Christine Lagarde, la directrice générale du Fonds monétaire international, avait ainsi jugé "important" de "renouer le dialogue (...) dès la semaine prochaine" avec Athènes. Elle avait mis en avant la nécessité de "remettre les compteurs à jour" après les semaines de vide politique ayant suivi le précédent scrutin du 6 mai qui n'avait permis de dégager aucune majorité.

Le président de l'Eurogroupe Jean-Claude Juncker avait pour sa part appelé les Grecs à "être conscients" de "l'effet dévastateur" qu'aurait une sortie de leur pays de l'euro et de l'UE.

"L'Europe doit soutenir la Grèce et la Grèce respecter ses engagements", pour "montrer au monde que l'euro est un projet irréversible", avait aussi plaidé le chef du gouvernement espagnol, Mariano Rajoy, dont le pays est un autre maillon faible de la monnaie commune.

Le conservateur rigide qui mène la droite grecque et l'enfant terrible de la gauche partagent pourtant la volonté de renégocier les modalités de la cure de rigueur dictée par l'UE et le FMI en contrepartie du sauvetage financier du pays --340 milliards d'euros de prêts et 107 milliards de créances effacées--.
Mais à 61 ans, M. Samaras est le favori des chancelleries européennes pour sa volonté affichée de rester dans l'euro à tout prix.

Il s'est affirmé prêt à former un gouvernement "de salut national", avec le renfort souhaité des socialistes, attendus en troisième position, si comme prévu les électeurs ne donnaient à aucun parti la majorité absolue de 151 sièges au Parlement.

Sévèrement sanctionnée le 6 mai, son parti Nouvelle Démocratie (ND) est crédité d'avoir en partie récupéré ses électeurs déçus qui avaient succombé au vote populiste, voire aux sirènes du parti néonazi Aube Dorée.

Cette dernière formation, qui a fait irruption au Parlement le 6 mai avec 6,9% des voix, est toutefois créditée d'y garder des députés, en dépit de sa violence notoire.

Pour mener sa reconquête, M. Samaras a viré à droite toute, assimilant immigration à "invasion", et promis un retour à la croissance et l'emploi, via notamment un relâchement de la pression fiscale.

L'économie grecque est de fait au bord de l'asphyxie, plombée par une récession qui s'aggrave depuis 2008 et a fait s'envoler le chômage à 22,6% au premier trimestre.

En face, Alexis Tsipras, 37 ans, peine à expliquer comment il maintiendra le pays à flot et dans l'euro, tout en tournant le dos à l'orthodoxie financière au profit d'une politique de relance via la nationalisation et la redistribution des ressources.

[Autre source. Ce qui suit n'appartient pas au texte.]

-- pv_equiv track=rewrite | github.com/Hansd3rkann5/Pruefstand_Django | pruefstand/consumers copy.py | reflectByte
-- ===== SOURCE A (Python) =====
-- def reflectByte(inbyte):
--     """
--     Reflects a byte
--     :param inbyte: input byte
--     :return: reflected input byte
--     """
--     outbyte = 0
--     i = 0x01
--     j = 0x80
--
--     while j != 0:
--         if inbyte & i:
--             outbyte |= j
--         i <<= 1
--         j>>=1
--     return outbyte
-- ===== SOURCE B (Python) =====
-- def reflectByte(inbyte):
--     """
--     Reflects a byte
--     :param inbyte: input byte
--     :return: reflected input byte
--     """
--     m = inbyte & 0xFF
--     m = ((m & 0xAA) >> 1) | ((m & 0x55) << 1)
--     m = ((m & 0xCC) >> 2) | ((m & 0x33) << 2)
--     m = ((m & 0xF0) >> 4) | ((m & 0x0F) << 4)
--     return m
-- ===== Notes on version B (the rewrite author's own statement) =====
-- stated objective: alternative
-- what changed: Replaced A's sequential per-bit mask-and-test loop with the classic divide-and-conquer bit reversal: mask the low byte once, then swap adjacent bits, bit pairs and nibbles with three fixed masked shift-and-OR steps.
import Mathlib
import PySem

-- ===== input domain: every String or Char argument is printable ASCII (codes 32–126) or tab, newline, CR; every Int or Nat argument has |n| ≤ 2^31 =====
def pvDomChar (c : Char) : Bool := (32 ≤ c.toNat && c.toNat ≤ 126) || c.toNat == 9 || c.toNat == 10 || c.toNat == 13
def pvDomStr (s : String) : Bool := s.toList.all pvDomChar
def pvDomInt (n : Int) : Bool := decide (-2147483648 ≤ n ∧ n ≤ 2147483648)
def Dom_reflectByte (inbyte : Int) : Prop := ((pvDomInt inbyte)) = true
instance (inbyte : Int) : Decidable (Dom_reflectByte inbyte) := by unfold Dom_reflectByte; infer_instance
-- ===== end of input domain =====

set_option maxRecDepth 8000

-- B replaces A's sequential per-bit loop by the classic three masked swap steps
-- (adjacent bits, bit pairs, nibbles) on the low byte; objective: alternative algorithm.

-- ===== PORT A =====
-- the while loop, fuel-guarded (fuel 9 covers the 8 iterations plus the final j = 0 test)
def reflectByteLoop : Nat → Int → Int → Int → Int → Int
  | 0, _, outbyte, _, _ => outbyte
  | fuel + 1, inbyte, outbyte, i, j =>
    if j ≠ 0 then
      reflectByteLoop fuel inbyte
        (if PySem.Int.band inbyte i ≠ 0 then PySem.Int.bor outbyte j else outbyte)
        (i <<< (1 : Nat)) (j >>> (1 : Nat))
    else outbyte

def reflectByte (inbyte : Int) : Int := reflectByteLoop 9 inbyte 0 1 128

-- ===== PORT B =====
def reflectByte_alt (inbyte : Int) : Int :=
  let m0 := PySem.Int.band inbyte 255
  let m1 := PySem.Int.bor ((PySem.Int.band m0 170) >>> (1 : Nat)) ((PySem.Int.band m0 85) <<< (1 : Nat))
  let m2 := PySem.Int.bor ((PySem.Int.band m1 204) >>> (2 : Nat)) ((PySem.Int.band m1 51) <<< (2 : Nat))
  PySem.Int.bor ((PySem.Int.band m2 240) >>> (4 : Nat)) ((PySem.Int.band m2 15) <<< (4 : Nat))

-- ===== PRECONDITION & SPEC =====
def Spec_reflectByte (inbyte : Int) (out : Int) : Prop := out = reflectByte_alt inbyte
instance (inbyte : Int) (out : Int) : Decidable (Spec_reflectByte inbyte out) := by unfold Spec_reflectByte; infer_instance

-- ===== CLAIM (what is proved, stated in full; the proofs are below) =====
def Claim_equal_reflectByte : Prop := ∀ (inbyte : Int), Dom_reflectByte inbyte → Spec_reflectByte inbyte (reflectByte inbyte)

-- ===== LEMMAS AND PROOFS =====

-- a mask below 256 only sees the argument's low byte
theorem natkey (m n : Nat) (hm : m < 256) : m &&& n = m &&& (n % 256) := by
  have h8 := Nat.and_two_pow_sub_one_eq_mod m 8
  have h8' := Nat.and_two_pow_sub_one_eq_mod n 8
  norm_num at h8 h8'
  have h255 : m &&& 255 = m := by omega
  calc m &&& n = (m &&& 255) &&& n := by rw [h255]
    _ = m &&& (255 &&& n) := Nat.and_assoc m 255 n
    _ = m &&& (n &&& 255) := by rw [Nat.and_comm 255 n]
    _ = m &&& (n % 256) := by rw [h8']

-- PySem.Int.band with a mask below 256 only depends on the argument mod 256
theorem bandmask (b : Int) (c : Nat) (hc : c < 256)
    (hkey : ∀ t : Nat, t < 256 → c - (c &&& t) = (255 - t) &&& c) :
    PySem.Int.band b (c : Int) = PySem.Int.band (b % 256) (c : Int) := by
  have hr0 : 0 ≤ b % 256 := Int.emod_nonneg b (by norm_num)
  have hr1 : b % 256 < 256 := Int.emod_lt_of_pos b (by norm_num)
  have hc0 : (0 : Int) ≤ (c : Int) := Int.natCast_nonneg c
  rw [PySem.Int.band.eq_1, PySem.Int.band.eq_1]
  by_cases hb : 0 ≤ b
  · rw [if_pos hb, if_pos hc0, if_pos hr0, if_pos hc0]
    have h1 : (b % 256).toNat = b.toNat % 256 := by omega
    have h2 : ((c : Int)).toNat = c := Int.toNat_natCast c
    rw [h1, h2]
    rw [Nat.and_comm b.toNat c, Nat.and_comm (b.toNat % 256) c, natkey c b.toNat hc]
  · rw [if_neg hb, if_pos hc0, if_pos hr0, if_pos hc0]
    have h2 : ((c : Int)).toNat = c := Int.toNat_natCast c
    rw [h2]
    set u := (-b - 1).toNat with hu
    have hru : (b % 256).toNat = 255 - u % 256 := by omega
    rw [hru, natkey c u hc, hkey (u % 256) (Nat.mod_lt u (by norm_num))]

theorem bm1 (b : Int) : PySem.Int.band b 1 = PySem.Int.band (b % 256) 1 := by
  have := bandmask b 1 (by norm_num) (by decide)
  exact_mod_cast this

theorem bm2 (b : Int) : PySem.Int.band b 2 = PySem.Int.band (b % 256) 2 := by
  have := bandmask b 2 (by norm_num) (by decide)
  exact_mod_cast this

theorem bm4 (b : Int) : PySem.Int.band b 4 = PySem.Int.band (b % 256) 4 := by
  have := bandmask b 4 (by norm_num) (by decide)
  exact_mod_cast this

theorem bm8 (b : Int) : PySem.Int.band b 8 = PySem.Int.band (b % 256) 8 := by
  have := bandmask b 8 (by norm_num) (by decide)
  exact_mod_cast this

theorem bm16 (b : Int) : PySem.Int.band b 16 = PySem.Int.band (b % 256) 16 := by
  have := bandmask b 16 (by norm_num) (by decide)
  exact_mod_cast this

theorem bm32 (b : Int) : PySem.Int.band b 32 = PySem.Int.band (b % 256) 32 := by
  have := bandmask b 32 (by norm_num) (by decide)
  exact_mod_cast this

theorem bm64 (b : Int) : PySem.Int.band b 64 = PySem.Int.band (b % 256) 64 := by
  have := bandmask b 64 (by norm_num) (by decide)
  exact_mod_cast this

theorem bm128 (b : Int) : PySem.Int.band b 128 = PySem.Int.band (b % 256) 128 := by
  have := bandmask b 128 (by norm_num) (by decide)
  exact_mod_cast this

theorem bm255 (b : Int) : PySem.Int.band b 255 = PySem.Int.band (b % 256) 255 := by
  have := bandmask b 255 (by norm_num) (by decide)
  exact_mod_cast this

-- A's loop only depends on inbyte mod 256 (loop invariant: i = 2^k, j = 128 >> k)
theorem loopkey : ∀ (fuel : Nat) (b out i j : Int) (k : Nat), k ≤ 8 → i = 2 ^ k → j = (128 : Int) >>> k →
    reflectByteLoop fuel b out i j = reflectByteLoop fuel (b % 256) out i j := by
  intro fuel
  induction fuel with
  | zero => intro b out i j k hk hi hj; rfl
  | succ f ih =>
    intro b out i j k hk hi hj
    subst hi hj
    interval_cases k
    · simp only [reflectByteLoop]
      norm_num [Int.shiftRight_eq_div_pow, Int.shiftLeft_eq_mul_pow]
      rw [bm1 b]
      exact ih b _ _ _ 1 (by norm_num) (by decide) (by decide)
    · simp only [reflectByteLoop]
      norm_num [Int.shiftRight_eq_div_pow, Int.shiftLeft_eq_mul_pow]
      rw [bm2 b]
      exact ih b _ _ _ 2 (by norm_num) (by decide) (by decide)
    · simp only [reflectByteLoop]
      norm_num [Int.shiftRight_eq_div_pow, Int.shiftLeft_eq_mul_pow]
      rw [bm4 b]
      exact ih b _ _ _ 3 (by norm_num) (by decide) (by decide)
    · simp only [reflectByteLoop]
      norm_num [Int.shiftRight_eq_div_pow, Int.shiftLeft_eq_mul_pow]
      rw [bm8 b]
      exact ih b _ _ _ 4 (by norm_num) (by decide) (by decide)
    · simp only [reflectByteLoop]
      norm_num [Int.shiftRight_eq_div_pow, Int.shiftLeft_eq_mul_pow]
      rw [bm16 b]
      exact ih b _ _ _ 5 (by norm_num) (by decide) (by decide)
    · simp only [reflectByteLoop]
      norm_num [Int.shiftRight_eq_div_pow, Int.shiftLeft_eq_mul_pow]
      rw [bm32 b]
      exact ih b _ _ _ 6 (by norm_num) (by decide) (by decide)
    · simp only [reflectByteLoop]
      norm_num [Int.shiftRight_eq_div_pow, Int.shiftLeft_eq_mul_pow]
      rw [bm64 b]
      exact ih b _ _ _ 7 (by norm_num) (by decide) (by decide)
    · simp only [reflectByteLoop]
      norm_num [Int.shiftRight_eq_div_pow, Int.shiftLeft_eq_mul_pow]
      rw [bm128 b]
      exact ih b _ _ _ 8 (by norm_num) (by decide) (by decide)
    · simp only [reflectByteLoop]
      norm_num [Int.shiftRight_eq_div_pow]

-- spot check on the full byte range
theorem LC : ∀ n : Nat, n < 256 → reflectByte ((n : Nat) : Int) = reflectByte_alt ((n : Nat) : Int) := by decide

theorem LB (b : Int) : reflectByte_alt b = reflectByte_alt (b % 256) := by
  simp only [reflectByte_alt, bm255 b]

-- ===== VERDICT (by name: the statement is the Claim_ definition above) =====
theorem reflectByte_spec : Claim_equal_reflectByte := by
  intro b _
  unfold Spec_reflectByte
  have hA : reflectByte b = reflectByte (b % 256) :=
    loopkey 9 b 0 1 128 0 (by norm_num) (by decide) (by decide)
  have hr0 : 0 ≤ b % 256 := Int.emod_nonneg b (by norm_num)
  have hr1 : b % 256 < 256 := Int.emod_lt_of_pos b (by norm_num)
  have hLC := LC (b % 256).toNat (by omega)
  rw [Int.toNat_of_nonneg hr0] at hLC
  rw [hA, hLC, ← LB b]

Les menaces des partenaires et prêteurs ne laissent pas insensibles les Grecs, champions du soutien à l'euro. Mais ils n'en rejettent pas moins massivement une austérité perçue comme sans issue.

Même à l'étranger, de plus en plus de voix s'élèvent pour reconnaître que le rythme de l'assainissement budgétaire devra être ralenti. Quant aux partisans d'une éviction grecque de l'euro, ils n'ont pas encore convaincu de l'inocuité de cette option pour la stabilité de la monnaie unique et l'économie mondiale.

Reste qu'en cas de victoire, M. Tsipras aura manifestement du mal à convaincre les bailleurs de fonds de continuer à verser les 90 milliards d'euros qu'attend encore le pays d'ici à 2015, et dont le versement a été suspendu.

Mais si la gauche radicale devait être maintenue dans l'opposition, elle menace d'une guerre d'usure qui augure mal tant de la survie d'un éventuel attelage des conservateurs avec les socialistes, que de la tranquillité d'esprit des dirigeants européens.